Description of the task: Instruction for the entries that follow: retype exactly the lines from the line with "subst this; rw [hL1]" to the line with "set c : Int", both included, and omit all others.

*** Opening of Input data ***

-- pv_equiv track=rewrite | github.com/sagemath/sagetrac-mirror | src/sage/combinat/posets/lattices.py | _log_2
-- ===== SOURCE A (Python) =====
-- def _log_2(n):
--     """
--     Return the 2-based logarithm of `n` rounded up.
--
--     `n` is assumed to be a positive integer.
--
--     EXAMPLES::
--
--         sage: sage.combinat.posets.lattices._log_2(10)
--         4
--
--     TESTS::
--
--         sage: sage.combinat.posets.lattices._log_2(15)
--         4
--         sage: sage.combinat.posets.lattices._log_2(16)
--         4
--         sage: sage.combinat.posets.lattices._log_2(17)
--         5
--     """
--     bits = -1
--     i = n
--     while i:
--         i = i >> 1
--         bits += 1
--     if 1 << bits == n:
--         return bits
--     return bits+1
-- ===== SOURCE B (Python) =====
-- def _log_2(n):
--     return (n - 1).bit_length()
-- ===== Notes on version B (the rewrite author's own statement) =====
-- stated objective: simpler
-- what changed: Replaces the hand-written shift-and-count loop plus power-of-two correction with the single closed-form expression (n-1).bit_length(), which equals ceil(log2(n)) for every positive n.
-- outside the precondition, e.g. on _log_2(0): A raises ValueError, B returns 1
import Mathlib
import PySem

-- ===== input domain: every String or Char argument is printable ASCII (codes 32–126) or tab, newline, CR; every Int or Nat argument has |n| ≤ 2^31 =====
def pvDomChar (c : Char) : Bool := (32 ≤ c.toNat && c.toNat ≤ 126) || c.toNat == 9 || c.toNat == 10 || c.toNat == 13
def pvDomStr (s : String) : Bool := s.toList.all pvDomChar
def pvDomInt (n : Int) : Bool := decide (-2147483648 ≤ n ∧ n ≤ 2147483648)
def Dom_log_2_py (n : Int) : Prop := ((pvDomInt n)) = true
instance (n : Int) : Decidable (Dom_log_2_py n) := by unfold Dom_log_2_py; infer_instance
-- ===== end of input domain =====

-- B replaces A's shift-and-count loop (plus power-of-two correction) with the
-- closed form (n-1).bit_length(); objective: simpler.


-- ===== PORT A =====
-- the `while i:` loop; the `0 < i` guard only makes the recursion total:
-- for i = 0 it agrees with Python, and for i < 0 Python diverges (excluded by Pre_)
def bitsLoopA (i : Int) (bits : Int) : Int :=
  if h : 0 < i then bitsLoopA (PySem.Int.floordiv i 2) (bits + 1) else bits
termination_by i.toNat
decreasing_by
  have h2 : PySem.Int.floordiv i 2 = i / 2 := PySem.Int.floordiv_eq_ediv_of_pos (by omega)
  rw [h2]; omega

-- `1 << bits` ported as 2 ^ bits.toNat: inside Pre_ (n ≥ 1) bits ≥ 0 always holds;
-- Python raises ValueError on a negative shift (n = 0, outside Pre_)
def log_2_py (n : Int) : Int :=
  let bits := bitsLoopA n (-1)
  if (2 : Int) ^ bits.toNat = n then bits else bits + 1

-- ===== PORT B =====
def log_2_py_alt (n : Int) : Int := (PySem.Int.bitLength (n - 1) : Int)

-- ===== PRECONDITION & SPEC =====
-- Pre_ excludes n ≤ 0: A raises ValueError at n = 0 and loops forever for n < 0.
def Pre_log_2_py (n : Int) : Prop := 1 ≤ n
instance (n : Int) : Decidable (Pre_log_2_py n) := by unfold Pre_log_2_py; infer_instance
def pvWitness_log_2_py : Int := (10)

def Spec_log_2_py (n : Int) (out : Int) : Prop := out = log_2_py_alt n
instance (n : Int) (out : Int) : Decidable (Spec_log_2_py n out) := by unfold Spec_log_2_py; infer_instance

-- ===== CLAIM (what is proved, stated in full; the proofs are below) =====
def Claim_equal_log_2_py : Prop := ∀ (n : Int), Dom_log_2_py n → Pre_log_2_py n → Spec_log_2_py n (log_2_py n)

-- ===== LEMMAS AND PROOFS =====

-- A's loop adds the bit length of its (positive) argument to the accumulator
theorem bitsLoopA_eq (m : Nat) (hm : 0 < m) :
    ∀ b : Int, bitsLoopA (m : Int) b = b + (PySem.Int.bitLength (m : Int) : Int) := by
  induction m using Nat.strong_induction_on with
  | _ m ih =>
    intro b
    rw [bitsLoopA]
    have hpos : (0 : Int) < (m : Int) := by exact_mod_cast hm
    rw [dif_pos hpos]
    have hfd : PySem.Int.floordiv (m : Int) 2 = ((m / 2 : Nat) : Int) := by
      exact_mod_cast PySem.Int.floordiv_natCast m 2
    rw [hfd, PySem.Int.bitLength_natCast hm]
    by_cases h2 : m / 2 = 0
    · rw [h2]
      rw [bitsLoopA]
      simp [PySem.Int.bitLength_zero]
    · rw [ih (m / 2) (Nat.div_lt_self hm (by omega)) (Nat.pos_of_ne_zero h2)]
      push_cast; ring

-- uniqueness of the bit length from its two-sided power bounds
theorem bitLength_eq_of (m k : Nat) (hk : 1 ≤ k)
    (h1 : 2 ^ (k - 1) ≤ m) (h2 : m < 2 ^ k) :
    PySem.Int.bitLength (m : Int) = k := by
  have hm : 0 < m := by have := Nat.one_le_two_pow (n := k - 1); omega
  set L := PySem.Int.bitLength (m : Int) with hL
  have hlt : m < 2 ^ L := by
    have := PySem.Int.lt_two_pow_bitLength (m : Int)
    simpa using this
  have hle : 2 ^ (L - 1) ≤ m := by
    have := PySem.Int.two_pow_bitLength_le (m : Int) (by exact_mod_cast hm.ne')
    simpa using this
  have hLpos : 1 ≤ L := by
    by_contra h
    have : L = 0 := by omega
    rw [this] at hlt
    omega
  -- L ≤ k and k ≤ L from the nested bounds
  have h1' : L - 1 < k := by
    have : (2:Nat) ^ (L - 1) < 2 ^ k := lt_of_le_of_lt hle h2
    exact (Nat.pow_lt_pow_iff_right (by omega)).mp this
  have h2' : k - 1 < L := by
    have : (2:Nat) ^ (k - 1) < 2 ^ L := lt_of_le_of_lt h1 hlt
    exact (Nat.pow_lt_pow_iff_right (by omega)).mp this
  omega

-- ===== VERDICT (by name: the statement is the Claim_ definition above) =====
theorem log_2_py_spec : Claim_equal_log_2_py := by
  intro n _ hpre
  unfold Pre_log_2_py at hpre
  unfold Spec_log_2_py log_2_py log_2_py_alt
  obtain ⟨m, rfl⟩ : ∃ m : Nat, n = (m : Int) := ⟨n.toNat, by omega⟩
  have hm : 0 < m := by exact_mod_cast hpre
  rw [bitsLoopA_eq m hm (-1)]
  set L := PySem.Int.bitLength (m : Int) with hL
  have hlt : m < 2 ^ L := by simpa using PySem.Int.lt_two_pow_bitLength (m : Int)
  have hle : 2 ^ (L - 1) ≤ m := by
    simpa using PySem.Int.two_pow_bitLength_le (m : Int) (by exact_mod_cast hm.ne')
  have hLpos : 1 ≤ L := by
    by_contra h
    have : L = 0 := by omega
    rw [this] at hlt; omega
  have htn : (-1 + (L : Int)).toNat = L - 1 := by omega
  have hcast : ((m : Int) - 1) = ((m - 1 : Nat) : Int) := by omega
  show (if (2:Int) ^ (-1 + (L : Int)).toNat = (m : Int) then (-1 + (L : Int)) else (-1 + (L : Int)) + 1) = (PySem.Int.bitLength ((m : Int) - 1) : Int)
  rw [htn, hcast]
  by_cases hpow : (2 : Int) ^ (L - 1) = (m : Int)
  · rw [if_pos hpow]
    have hpowN : 2 ^ (L - 1) = m := by exact_mod_cast hpow
    by_cases hL1 : L = 1
    · have : m = 1 := by rw [hL1] at hpowN; simpa using hpowN.symm
      subst this; rw [hL1]
      simp [PySem.Int.bitLength_zero]
    · have hL2 : 2 ≤ L := by omega
      have : PySem.Int.bitLength ((m - 1 : Nat) : Int) = L - 1 := by
        apply bitLength_eq_of _ _ (by omega)
        · have : 2 ^ (L - 1 - 1) * 2 = 2 ^ (L - 1) := by
            rw [← pow_succ]; congr 1; omega
          omega
        · omega
      rw [this]; omega
  · rw [if_neg hpow]
    have hne : 2 ^ (L - 1) ≠ m := by
      intro h; exact hpow (by exact_mod_cast h)
    have : PySem.Int.bitLength ((m - 1 : Nat) : Int) = L := by
      apply bitLength_eq_of _ _ hLpos
      · omega
      · omega
    rw [this]; omega
theorem pvB_opt (cs : List Char) :
    pvOpt cs ((PySem.List.pyRange 0 (2 * (cs.length : Int) - 1) 1).foldl
      (pvBStep cs (cs.length : Int)) 0) := by
  obtain ⟨hlb, hmem, hub⟩ := foldl_bstep cs (cs.length : Int) (PySem.List.pyRange 0 (2 * (cs.length : Int) - 1) 1) 0
  constructor
  · -- every good length is bounded by the result
    intro L hg
    obtain ⟨a, hle, hpal, hdist⟩ := hg
    have h3 : 3 ≤ L := pvGood_three ⟨a, hle, hpal, hdist⟩
    set c : Int := 2 * (a : Int) + (L : Int) - 1 with hc
    have hcmem : c ∈ PySem.List.pyRange 0 (2 * (cs.length : Int) - 1) 1 := by
      rw [PySem.List.mem_pyRange_one]
      omega
    obtain ⟨lo', hi', heq, hr0, hr1, hr2, hr3, hr4, hr5⟩ :=
      pvP_spec cs c (by omega) (by omega)
    have hkey : lo' ≤ (a : Int) := by
      by_contra hlt
      have hstopN : ¬(1 ≤ lo'.toNat ∧ hi'.toNat < cs.length ∧
          cs.getD (lo'.toNat - 1) ' ' = cs.getD hi'.toNat ' ') := by
        rintro ⟨k1, k2, k3⟩
        apply hr5
        refine ⟨by omega, by omega, ?_⟩
        have e1 : lo' - 1 = ((lo'.toNat - 1 : Nat) : Int) := by omega
        have e2 : hi' = ((hi'.toNat : Nat) : Int) := by omega
        rw [e1, e2, PySem.List.pyGetD_natCast, PySem.List.pyGetD_natCast]
        exact k3
      have hd := pal_center cs lo'.toNat hi'.toNat (by omega) hstopN
        (lo'.toNat - a) a (a + L) (by omega) (by omega) (by omega) hpal
      omega
    have hhit : pvHit cs (cs.length : Int) c := by
      unfold pvHit
      rw [heq]
      rw [slice_pvP cs lo' hi' hr0 hr1, PySem.List.len_eq]
      have hmono := setlen_mono (pvSub_subset cs a (a + L) lo'.toNat hi'.toNat (by omega) (by omega))
      omega
    have hval : (L : Int) ≤ pvVal cs (cs.length : Int) c := by
      unfold pvVal
      rw [heq]
      omega
    have := hub c hcmem hhit
    omega
  · -- the result is 0 or itself a good length
    rcases hmem with h0 | ⟨c, hcmem, hhit, heqr⟩
    · left; exact h0
    · right
      rw [PySem.List.mem_pyRange_one] at hcmem
      obtain ⟨lo', hi', heq, hr0, hr1, hr2, hr3, hr4, hr5⟩ :=
        pvP_spec cs c hcmem.1 hcmem.2
      refine ⟨(hi' - lo').toNat, ⟨lo'.toNat, ?_, ?_, ?_⟩, ?_⟩
      · omega
      · have e : lo'.toNat + (hi' - lo').toNat = hi'.toNat := by omega
        rw [e]; exact hr4
      · have e : lo'.toNat + (hi' - lo').toNat = hi'.toNat := by omega
        rw [e]
        unfold pvHit at hhit
        rw [heq] at hhit
        rw [slice_pvP cs lo' hi' hr0 hr1, PySem.List.len_eq] at hhit
        omega
      · rw [heqr]
        unfold pvVal
        rw [heq]
        omega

*** Close of Input data ***

Solution:
      subst this; rw [hL1]
      simp [PySem.Int.bitLength_zero]
    · have hL2 : 2 ≤ L := by omega
      have : PySem.Int.bitLength ((m - 1 : Nat) : Int) = L - 1 := by
        apply bitLength_eq_of _ _ (by omega)
        · have : 2 ^ (L - 1 - 1) * 2 = 2 ^ (L - 1) := by
            rw [← pow_succ]; congr 1; omega
          omega
        · omega
      rw [this]; omega
  · rw [if_neg hpow]
    have hne : 2 ^ (L - 1) ≠ m := by
      intro h; exact hpow (by exact_mod_cast h)
    have : PySem.Int.bitLength ((m - 1 : Nat) : Int) = L := by
      apply bitLength_eq_of _ _ hLpos
      · omega
      · omega
    rw [this]; omega
theorem pvB_opt (cs : List Char) :
    pvOpt cs ((PySem.List.pyRange 0 (2 * (cs.length : Int) - 1) 1).foldl
      (pvBStep cs (cs.length : Int)) 0) := by
  obtain ⟨hlb, hmem, hub⟩ := foldl_bstep cs (cs.length : Int) (PySem.List.pyRange 0 (2 * (cs.length : Int) - 1) 1) 0
  constructor
  · -- every good length is bounded by the result
    intro L hg
    obtain ⟨a, hle, hpal, hdist⟩ := hg
    have h3 : 3 ≤ L := pvGood_three ⟨a, hle, hpal, hdist⟩
    set c : Int := 2 * (a : Int) + (L : Int) - 1 with hc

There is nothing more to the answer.